R5 Performance Tuning
The following driver change is applicable for this system but may not be applicable to every system. In this system the CPU is not creating the data that is being sent over USB such that there will not be any data in the CPU cache. Removing the cache operation for the sending data improves performance for the R5 by about 20%. By default, without this driver change, the A53 is about 20% higher performance than the R5 in this application.
Edit the driver file xusbpsu_ephandler.c and in the function XUsbPsu_EpBufferSend remove the flush of the data cache only for the buffer. The TRB must still be flushed as it is created by the CPU.
Bulk Out Details: there are also cache maintenance operations (invalidate) for the data buffer in the path for bulk out transfers in the functions XUsbPsu_EpBufferRecv() and XUsbPsu_EpXferComplete() that must be eliminated to get maximum performance when the R5 is only being used to control the USB and is not consuming the data.
The burst size, XUSBPSU_DEPCFG_BURST_SIZE(0x3), can also be tuned in XUsbPsu_SetEpConfig() to allow better performance.
The lsusb utility on a Linux host is the primary tool. With the USB device software running on the MPSoC, the host should see the device on USB as illustrated below.
The lsusb utility with the -s and verbose options (lsusb -s 04:64 -v) is very useful with a lot of output about the device endpoints. The shorter -t option is illustrated below.
A Linux host is used for the USB testing. LibUSB provides a nice framework to make USB communication simpler. A simple LibUsb application would be easy but not the highest performance. Since this application requires high performance the asynchronous transfer feature of the LibUsb framework is used. A key to higher performance is the size of the transfers. Testing showed that a 64k transfers or larger have good performance. 128K transfers yield a bit higher performance but the USB Device FIFO data register address space is only 64K by default such that the address space size must be altered to support 128K.
Data verification is not in the application but was performed to verify the data was correct based on the data generation in the PL (an incrementing 32 bit value).
The following Makefile is used to build the application test.c creating an executable named test. The Makefile sets up the compiler and linker flags to use the LibUSB library.
Host USB Capture
The Virtual USB Analyzer application along with the usbmon driver is used on Linux to capture USB transactions.
The following output of the host test program illustrates the system performance running on the R5 executing from DDR.
Prototyping with the A53 shows similar performance of near 400 MB / sec appearing to be the maximum system performance with the USB controller and driver. The USB Host performance must also be considered.

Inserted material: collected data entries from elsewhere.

-- pv_equiv track=rewrite | github.com/broken-byte/HR_test_environment_with_solutions | searching/medium_problems/triple_sum/optimized_triple_sum.py | optimized_triple_sum
-- ===== SOURCE A (Python) =====
-- def optimized_triple_sum(a: list, b: list, c: list) -> int:
--     triplet: list = []
--     triplets: set = set([])
--     sorted_a: list = sorted(a)
--     sorted_b: list = sorted(b, reverse=True)
--     sorted_c: list = sorted(c)
--     for p in sorted_a:
--         triplet.clear()
--         triplet.append(p)
--         for q in sorted_b:
--             if p <= q:  # keep going
--                 triplet.append(q)
--             else:
--                 break
--             for r in sorted_c:
--                 if q >= r:
--                     triplet.append(r)
--                     hash_triplet: tuple = tuple(triplet)
--                     if hash_triplet not in triplets:
--                         triplets.add(hash_triplet)
--                     triplet.pop()
--                 else:
--                     break
--             triplet.pop()  # remove old q
--     return len(triplets)
-- ===== SOURCE B (Python) =====
-- def optimized_triple_sum(a: list, b: list, c: list) -> int:
--     # Count distinct (p, q, r) with p in a, r in c, p <= q and r <= q, grouped by q:
--     # for each distinct q, multiply the number of distinct p <= q by distinct r <= q.
--     distinct_a = set(a)
--     distinct_c = set(c)
--     total = 0
--     for q in set(b):
--         total += sum(1 for p in distinct_a if p <= q) * sum(1 for r in distinct_c if r <= q)
--     return total
-- ===== Notes on version B (the rewrite author's own statement) =====
-- stated objective: faster
-- what changed: B replaces A's triple nested loop that enumerates every qualifying triplet into a set by a single pass over the distinct q values, adding the product of the counts of distinct a-elements <= q and distinct c-elements <= q.
import Mathlib
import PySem

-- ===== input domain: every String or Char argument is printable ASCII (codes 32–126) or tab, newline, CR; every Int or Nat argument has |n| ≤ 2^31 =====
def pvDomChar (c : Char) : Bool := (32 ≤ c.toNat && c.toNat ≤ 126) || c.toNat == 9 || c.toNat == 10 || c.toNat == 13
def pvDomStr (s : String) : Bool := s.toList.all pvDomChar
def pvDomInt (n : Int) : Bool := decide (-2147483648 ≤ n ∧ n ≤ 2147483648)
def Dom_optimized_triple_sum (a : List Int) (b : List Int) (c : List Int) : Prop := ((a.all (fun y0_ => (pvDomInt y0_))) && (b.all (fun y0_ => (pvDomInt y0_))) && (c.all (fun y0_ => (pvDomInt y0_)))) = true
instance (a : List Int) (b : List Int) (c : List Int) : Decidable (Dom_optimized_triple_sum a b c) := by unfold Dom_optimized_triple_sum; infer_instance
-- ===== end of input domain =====

-- B replaces A's triple nested enumeration of triplets into a set by a per-distinct-q
-- product of counts (objective: faster).

-- ===== PORT A =====
-- inner 'for r in sorted_c' loop with its break (q >= r keeps going)
def pvA_loopC (p q : Int) (cs : List Int) (trips : PySem.Set (List Int)) :
    PySem.Set (List Int) :=
  match cs with
  | [] => trips
  | r :: rest =>
    if q ≥ r then
      let t := [p, q, r]
      let trips' := if PySem.Set.contains trips t then trips else PySem.Set.add trips t
      pvA_loopC p q rest trips'
    else trips

-- middle 'for q in sorted_b' loop with its break (p <= q keeps going)
def pvA_loopB (p : Int) (bs cs : List Int) (trips : PySem.Set (List Int)) :
    PySem.Set (List Int) :=
  match bs with
  | [] => trips
  | q :: rest =>
    if p ≤ q then pvA_loopB p rest cs (pvA_loopC p q cs trips) else trips

def optimized_triple_sum (a : List Int) (b : List Int) (c : List Int) : Int :=
  let sorted_a := PySem.List.sorted a (fun x => x) false
  let sorted_b := PySem.List.sorted b (fun x => x) true
  let sorted_c := PySem.List.sorted c (fun x => x) false
  let triplets := sorted_a.foldl (fun trips p => pvA_loopB p sorted_b sorted_c trips)
    PySem.Set.empty
  (triplets.length : Int)

-- ===== PORT B =====
-- sum(1 for x in s if x <= q)
def pvB_cnt (s : PySem.Set Int) (q : Int) : Int :=
  s.foldl (fun acc x => if x ≤ q then acc + 1 else acc) 0

def optimized_triple_sum_alt (a : List Int) (b : List Int) (c : List Int) : Int :=
  let distinct_a := PySem.Set.ofList a
  let distinct_c := PySem.Set.ofList c
  (PySem.Set.ofList b).foldl
    (fun total q => total + pvB_cnt distinct_a q * pvB_cnt distinct_c q) 0

-- ===== PRECONDITION & SPEC =====
def Spec_optimized_triple_sum (a : List Int) (b : List Int) (c : List Int) (out : Int) : Prop := out = optimized_triple_sum_alt a b c
instance (a : List Int) (b : List Int) (c : List Int) (out : Int) : Decidable (Spec_optimized_triple_sum a b c out) := by unfold Spec_optimized_triple_sum; infer_instance

-- ===== CLAIM (what is proved, stated in full; the proofs are below) =====
def Claim_equal_optimized_triple_sum : Prop := ∀ (a : List Int) (b : List Int) (c : List Int), Dom_optimized_triple_sum a b c → Spec_optimized_triple_sum a b c (optimized_triple_sum a b c)

-- ===== LEMMAS AND PROOFS =====

-- membership after the inner c-loop, given sorted_c ascending
theorem pvA_loopC_mem (p q : Int) (cs : List Int) (hs : cs.Pairwise (· ≤ ·))
    (trips : PySem.Set (List Int)) (x : List Int) :
    x ∈ pvA_loopC p q cs trips ↔ x ∈ trips ∨ ∃ r ∈ cs, r ≤ q ∧ x = [p, q, r] := by
  induction cs generalizing trips with
  | nil => simp [pvA_loopC]
  | cons r rest ih =>
    rw [List.pairwise_cons] at hs
    by_cases h : q ≥ r
    · rw [pvA_loopC, if_pos h, ih hs.2]
      by_cases hc : PySem.Set.contains trips [p, q, r] = true
      · rw [if_pos hc]
        rw [PySem.Set.contains_iff] at hc
        constructor
        · rintro (hx | ⟨r', hr', hle, rfl⟩)
          · exact Or.inl hx
          · exact Or.inr ⟨r', List.mem_cons_of_mem _ hr', hle, rfl⟩
        · rintro (hx | ⟨r', hr', hle, rfl⟩)
          · exact Or.inl hx
          · rcases List.mem_cons.mp hr' with rfl | hr'
            · exact Or.inl hc
            · exact Or.inr ⟨r', hr', hle, rfl⟩
      · rw [if_neg hc]
        simp only [PySem.Set.mem_add, List.mem_cons]
        constructor
        · rintro (⟨hx | rfl⟩ | ⟨r', hr', hle, rfl⟩)
          · exact Or.inl hx
          · exact Or.inr ⟨r, Or.inl rfl, h, rfl⟩
          · exact Or.inr ⟨r', Or.inr hr', hle, rfl⟩
        · rintro (hx | ⟨r', rfl | hr', hle, rfl⟩)
          · exact Or.inl (Or.inl hx)
          · exact Or.inl (Or.inr rfl)
          · exact Or.inr ⟨r', hr', hle, rfl⟩
    · rw [pvA_loopC, if_neg h]
      push Not at h
      constructor
      · exact Or.inl
      · rintro (hx | ⟨r', hr', hle, rfl⟩)
        · exact hx
        · rcases List.mem_cons.mp hr' with rfl | hr'
          · omega
          · have := hs.1 r' hr'; omega

-- membership after the middle b-loop, given sorted_b descending and sorted_c ascending
theorem pvA_loopB_mem (p : Int) (bs cs : List Int) (hb : bs.Pairwise (· ≥ ·))
    (hc : cs.Pairwise (· ≤ ·)) (trips : PySem.Set (List Int)) (x : List Int) :
    x ∈ pvA_loopB p bs cs trips ↔
      x ∈ trips ∨ ∃ q ∈ bs, p ≤ q ∧ ∃ r ∈ cs, r ≤ q ∧ x = [p, q, r] := by
  induction bs generalizing trips with
  | nil => simp [pvA_loopB]
  | cons q rest ih =>
    rw [List.pairwise_cons] at hb
    by_cases h : p ≤ q
    · rw [pvA_loopB, if_pos h, ih hb.2, pvA_loopC_mem p q cs hc]
      constructor
      · rintro ((hx | ⟨r, hr, hle, rfl⟩) | ⟨q', hq', hpq, hrest⟩)
        · exact Or.inl hx
        · exact Or.inr ⟨q, List.mem_cons_self .., h, r, hr, hle, rfl⟩
        · exact Or.inr ⟨q', List.mem_cons_of_mem _ hq', hpq, hrest⟩
      · rintro (hx | ⟨q', hq', hpq, hrest⟩)
        · exact Or.inl (Or.inl hx)
        · rcases List.mem_cons.mp hq' with rfl | hq'
          · exact Or.inl (Or.inr hrest)
          · exact Or.inr ⟨q', hq', hpq, hrest⟩
    · rw [pvA_loopB, if_neg h]
      push Not at h
      constructor
      · exact Or.inl
      · rintro (hx | ⟨q', hq', hpq, _⟩)
        · exact hx
        · rcases List.mem_cons.mp hq' with rfl | hq'
          · omega
          · have := hb.1 q' hq'; omega

theorem pvA_fold_mem (as bs cs : List Int) (hb : bs.Pairwise (· ≥ ·))
    (hc : cs.Pairwise (· ≤ ·)) (trips : PySem.Set (List Int)) (x : List Int) :
    x ∈ as.foldl (fun t p => pvA_loopB p bs cs t) trips ↔
      x ∈ trips ∨ ∃ p ∈ as, ∃ q ∈ bs, p ≤ q ∧ ∃ r ∈ cs, r ≤ q ∧ x = [p, q, r] := by
  induction as generalizing trips with
  | nil => simp
  | cons p rest ih =>
    rw [List.foldl_cons, ih, pvA_loopB_mem p bs cs hb hc]
    constructor
    · rintro ((hx | h) | ⟨p', hp', h⟩)
      · exact Or.inl hx
      · exact Or.inr ⟨p, List.mem_cons_self .., h⟩
      · exact Or.inr ⟨p', List.mem_cons_of_mem _ hp', h⟩
    · rintro (hx | ⟨p', hp', h⟩)
      · exact Or.inl (Or.inl hx)
      · rcases List.mem_cons.mp hp' with rfl | hp'
        · exact Or.inl (Or.inr h)
        · exact Or.inr ⟨p', hp', h⟩

-- the loops preserve Nodup
theorem pvA_loopC_nodup (p q : Int) (cs : List Int) (trips : PySem.Set (List Int))
    (h : trips.Nodup) : (pvA_loopC p q cs trips).Nodup := by
  induction cs generalizing trips with
  | nil => simpa [pvA_loopC]
  | cons r rest ih =>
    rw [pvA_loopC]
    split
    · apply ih
      split
      · exact h
      · exact PySem.Set.nodup_add _ _ h
    · exact h

theorem pvA_loopB_nodup (p : Int) (bs cs : List Int) (trips : PySem.Set (List Int))
    (h : trips.Nodup) : (pvA_loopB p bs cs trips).Nodup := by
  induction bs generalizing trips with
  | nil => simpa [pvA_loopB]
  | cons q rest ih =>
    rw [pvA_loopB]
    split
    · exact ih _ (pvA_loopC_nodup p q cs trips h)
    · exact h

theorem pvA_fold_nodup (as bs cs : List Int) (trips : PySem.Set (List Int))
    (h : trips.Nodup) :
    (as.foldl (fun t p => pvA_loopB p bs cs t) trips).Nodup := by
  induction as generalizing trips with
  | nil => simpa
  | cons p rest ih => exact ih _ (pvA_loopB_nodup p bs cs trips h)

-- the reference nodup list of all qualifying triples, grouped by distinct q
def pvM (a b c : List Int) : List (List Int) :=
  (PySem.Set.ofList b).flatMap (fun q =>
    ((PySem.Set.ofList a).filter (fun p => decide (p ≤ q))).flatMap (fun p =>
      ((PySem.Set.ofList c).filter (fun r => decide (r ≤ q))).map (fun r => [p, q, r])))

theorem pvM_mem (a b c : List Int) (x : List Int) :
    x ∈ pvM a b c ↔ ∃ p ∈ a, ∃ q ∈ b, p ≤ q ∧ ∃ r ∈ c, r ≤ q ∧ x = [p, q, r] := by
  simp only [pvM, List.mem_flatMap, List.mem_filter, List.mem_map, PySem.Set.mem_ofList,
    decide_eq_true_eq]
  constructor
  · rintro ⟨q, hq, p, ⟨hp, hpq⟩, r, ⟨hr, hrq⟩, rfl⟩
    exact ⟨p, hp, q, hq, hpq, r, hr, hrq, rfl⟩
  · rintro ⟨p, hp, q, hq, hpq, r, hr, hrq, rfl⟩
    exact ⟨q, hq, p, ⟨hp, hpq⟩, r, ⟨hr, hrq⟩, rfl⟩

theorem pvM_nodup (a b c : List Int) : (pvM a b c).Nodup := by
  rw [pvM, List.nodup_flatMap]
  refine ⟨fun q _ => ?_, ?_⟩
  · rw [List.nodup_flatMap]
    refine ⟨fun p _ => ?_, ?_⟩
    · exact List.Nodup.map (fun r r' h => by simpa using h)
        ((PySem.Set.nodup_ofList c).filter _)
    · refine ((PySem.Set.nodup_ofList a).filter _).pairwise_of_forall_ne ?_
      rintro p p' _ _ hne x hx hx'
      simp only [List.mem_map] at hx hx'
      obtain ⟨r, _, rfl⟩ := hx
      obtain ⟨r', _, h⟩ := hx'
      exact hne (by simpa using congrArg (fun l => l.headI) h.symm)
  · refine (PySem.Set.nodup_ofList b).pairwise_of_forall_ne ?_
    rintro q q' _ _ hne x hx hx'
    simp only [List.mem_flatMap, List.mem_map] at hx hx'
    obtain ⟨p, _, r, _, rfl⟩ := hx
    obtain ⟨p', _, r', _, h⟩ := hx'
    exact hne (by simpa using congrArg (fun l => l.tail.headI) h.symm)

-- length of pvM = B's sum of per-q products
theorem pvM_length (a b c : List Int) :
    ((pvM a b c).length : Int) =
      ((PySem.Set.ofList b).map (fun q =>
        (((PySem.Set.ofList a).filter (fun p => decide (p ≤ q))).length : Int) *
        (((PySem.Set.ofList c).filter (fun r => decide (r ≤ q))).length : Int))).sum := by
  rw [pvM, List.length_flatMap]
  rw [Nat.cast_list_sum, List.map_map]
  congr 1
  apply List.map_congr_left
  intro q _
  simp only [Function.comp_apply, List.length_flatMap, List.length_map]
  rw [List.map_const', List.sum_replicate, smul_eq_mul]
  push_cast
  ring

-- B's counter is a filter length
theorem pvB_cnt_eq (s : PySem.Set Int) (q : Int) :
    pvB_cnt s q = ((s.filter (fun x => decide (x ≤ q))).length : Int) := by
  rw [pvB_cnt, PySem.List.foldl_ite_add_one]
  simp [List.countP_eq_length_filter]

-- ===== VERDICT (by name: the statement is the Claim_ definition above) =====
theorem optimized_triple_sum_spec : Claim_equal_optimized_triple_sum := by
  intro a b c _
  simp only [Spec_optimized_triple_sum, optimized_triple_sum, optimized_triple_sum_alt]
  -- A's set has the same members as pvM a b c, and both are Nodup, hence a Perm
  have hA : ∀ x, x ∈ (PySem.List.sorted a (fun x => x) false).foldl
      (fun trips p => pvA_loopB p (PySem.List.sorted b (fun x => x) true)
        (PySem.List.sorted c (fun x => x) false) trips) PySem.Set.empty ↔
      x ∈ pvM a b c := by
    intro x
    rw [pvA_fold_mem _ _ _ (PySem.List.sorted_pairwise_rev b (fun x => x))
      (PySem.List.sorted_pairwise c (fun x => x)), pvM_mem]
    simp [PySem.List.mem_sorted, PySem.Set.empty]
  have hperm : ((PySem.List.sorted a (fun x => x) false).foldl
      (fun trips p => pvA_loopB p (PySem.List.sorted b (fun x => x) true)
        (PySem.List.sorted c (fun x => x) false) trips) PySem.Set.empty).Perm
      (pvM a b c) :=
    (List.perm_ext_iff_of_nodup
      (pvA_fold_nodup _ _ _ _ (by simp [PySem.Set.empty]))
      (pvM_nodup a b c)).mpr hA
  rw [hperm.length_eq, pvM_length]
  rw [PySem.List.foldl_add (g := fun q =>
    pvB_cnt (PySem.Set.ofList a) q * pvB_cnt (PySem.Set.ofList c) q)]
  simp only [pvB_cnt_eq, zero_add]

The PS DDR is the easiest method for performance testing of bulk in and bulk out transfers as no PL design is needed at all.
A PL BRAM is an easy alternative for performance testing of bulk and bulk out transfers while also testing the path into the PL.
Another design was tested which used 2 endpoints in the USB device. This design yielded good performance with the R5, about 20% higher than a single end point, but complicated the PL design since there is only one stream of data. The driver optimization described above for the R5 causes it to be about the same performance without the higher complexity of multiple endpoints with data ordering and combining requirements.
Prototyping was done with using TCM and OCM for the USB transfers. TCM gets a bit complicated as the address map for the R5 is a local address while the USB DMA must use global addresses for the TCM. TCM or OCM for the USB data did not help the performance. The R5 application running from TCM or OCM rather than DDR did not seem to help the performance which is likely due to the CPU caches.
USB 3.0 has shown to be effective in reading data from the PL while also not requiring the data to be buffered in DDR.